WHAT YOU SHOULD DO:
All entries must be returned precisely as they appear.

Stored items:
-- pv_equiv track=rewrite | github.com/131250208/InfExtraction | InfExtraction/components/preprocess.py | _get_char2tok_span
-- ===== SOURCE A (Python) =====
-- def _get_char2tok_span(tok2char_span):
--     '''
--
--     get a map from character level index to token level span
--     e.g. "She is singing" -> [
--                              [0, 1], [0, 1], [0, 1], # She
--                              [-1, -1] # whitespace
--                              [1, 2], [1, 2], # is
--                              [-1, -1] # whitespace
--                              [2, 3], [2, 3], [2, 3], [2, 3], [2, 3], [2, 3], [2, 3] # singing
--                              ]
--
--      tok2char_span： a map from token index to character level span
--     '''
--
--     # get the number of characters
--     char_num = None
--     for tok_ind in range(len(tok2char_span) - 1, -1, -1):
--         if tok2char_span[tok_ind][1] != 0:
--             char_num = tok2char_span[tok_ind][1]
--             break
--
--     # build a map: char index to token level span
--     char2tok_span = [[-1, -1] for _ in range(char_num)]  # 除了空格，其他字符均有对应token
--     for tok_ind, char_sp in enumerate(tok2char_span):
--         for char_ind in range(char_sp[0], char_sp[1]):
--             tok_sp = char2tok_span[char_ind]
--             # 因为在bert中，char to tok 也可能出现1对多的情况，比如韩文。
--             # 所以char_span的pos1以第一个tok_ind为准，pos2以最后一个tok_ind为准
--             if tok_sp[0] == -1: # 第一次赋值以后不再修改
--                 tok_sp[0] = tok_ind
--             tok_sp[1] = tok_ind + 1 # 一直修改
--     return char2tok_span
-- ===== SOURCE B (Python) =====
-- def _get_char2tok_span(tok2char_span):
--     # Same backward scan for char_num as the original.
--     char_num = None
--     for tok_ind in range(len(tok2char_span) - 1, -1, -1):
--         if tok2char_span[tok_ind][1] != 0:
--             char_num = tok2char_span[tok_ind][1]
--             break
--
--     # Transposed traversal: for each character position, collect the token
--     # indices whose span covers it and reduce them to first / last + 1.
--     char2tok_span = []
--     for char_ind in range(char_num):
--         toks = [tok_ind for tok_ind, sp in enumerate(tok2char_span)
--                 if sp[0] <= char_ind < sp[1]]
--         if toks:
--             char2tok_span.append([toks[0], toks[-1] + 1])
--         else:
--             char2tok_span.append([-1, -1])
--     return char2tok_span
-- ===== Notes on version B (the rewrite author's own statement) =====
-- stated objective: alternative
-- what changed: Replaces A's per-token fill of a mutable result array (assign-first-once / overwrite-last trick) by a transposed per-character pass that collects the covering token indices and reduces them to [first, last+1].
-- outside the precondition, e.g. on _get_char2tok_span([[-1, 0], [0, 1]]): A returns [[0, 2]], B returns [[1, 2]]
import Mathlib
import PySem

SOLUTION TO THE EXERCISE:
-- pv_equiv track=rewrite | github.com/131250208/InfExtraction | InfExtraction/components/preprocess.py | _get_char2tok_span
-- ===== SOURCE A (Python) =====
-- def _get_char2tok_span(tok2char_span):
--     '''
--
--     get a map from character level index to token level span
--     e.g. "She is singing" -> [
--                              [0, 1], [0, 1], [0, 1], # She
--                              [-1, -1] # whitespace
--                              [1, 2], [1, 2], # is
--                              [-1, -1] # whitespace
--                              [2, 3], [2, 3], [2, 3], [2, 3], [2, 3], [2, 3], [2, 3] # singing
--                              ]
--
--      tok2char_span： a map from token index to character level span
--     '''
--
--     # get the number of characters
--     char_num = None
--     for tok_ind in range(len(tok2char_span) - 1, -1, -1):
--         if tok2char_span[tok_ind][1] != 0:
--             char_num = tok2char_span[tok_ind][1]
--             break
--
--     # build a map: char index to token level span
--     char2tok_span = [[-1, -1] for _ in range(char_num)]  # 除了空格，其他字符均有对应token
--     for tok_ind, char_sp in enumerate(tok2char_span):
--         for char_ind in range(char_sp[0], char_sp[1]):
--             tok_sp = char2tok_span[char_ind]
--             # 因为在bert中，char to tok 也可能出现1对多的情况，比如韩文。
--             # 所以char_span的pos1以第一个tok_ind为准，pos2以最后一个tok_ind为准
--             if tok_sp[0] == -1: # 第一次赋值以后不再修改
--                 tok_sp[0] = tok_ind
--             tok_sp[1] = tok_ind + 1 # 一直修改
--     return char2tok_span
-- ===== SOURCE B (Python) =====
-- def _get_char2tok_span(tok2char_span):
--     # Same backward scan for char_num as the original.
--     char_num = None
--     for tok_ind in range(len(tok2char_span) - 1, -1, -1):
--         if tok2char_span[tok_ind][1] != 0:
--             char_num = tok2char_span[tok_ind][1]
--             break
--
--     # Transposed traversal: for each character position, collect the token
--     # indices whose span covers it and reduce them to first / last + 1.
--     char2tok_span = []
--     for char_ind in range(char_num):
--         toks = [tok_ind for tok_ind, sp in enumerate(tok2char_span)
--                 if sp[0] <= char_ind < sp[1]]
--         if toks:
--             char2tok_span.append([toks[0], toks[-1] + 1])
--         else:
--             char2tok_span.append([-1, -1])
--     return char2tok_span
-- ===== Notes on version B (the rewrite author's own statement) =====
-- stated objective: alternative
-- what changed: Replaces A's per-token fill of a mutable result array (assign-first-once / overwrite-last trick) by a transposed per-character pass that collects the covering token indices and reduces them to [first, last+1].
-- outside the precondition, e.g. on _get_char2tok_span([[-1, 0], [0, 1]]): A returns [[0, 2]], B returns [[1, 2]]
import Mathlib
import PySem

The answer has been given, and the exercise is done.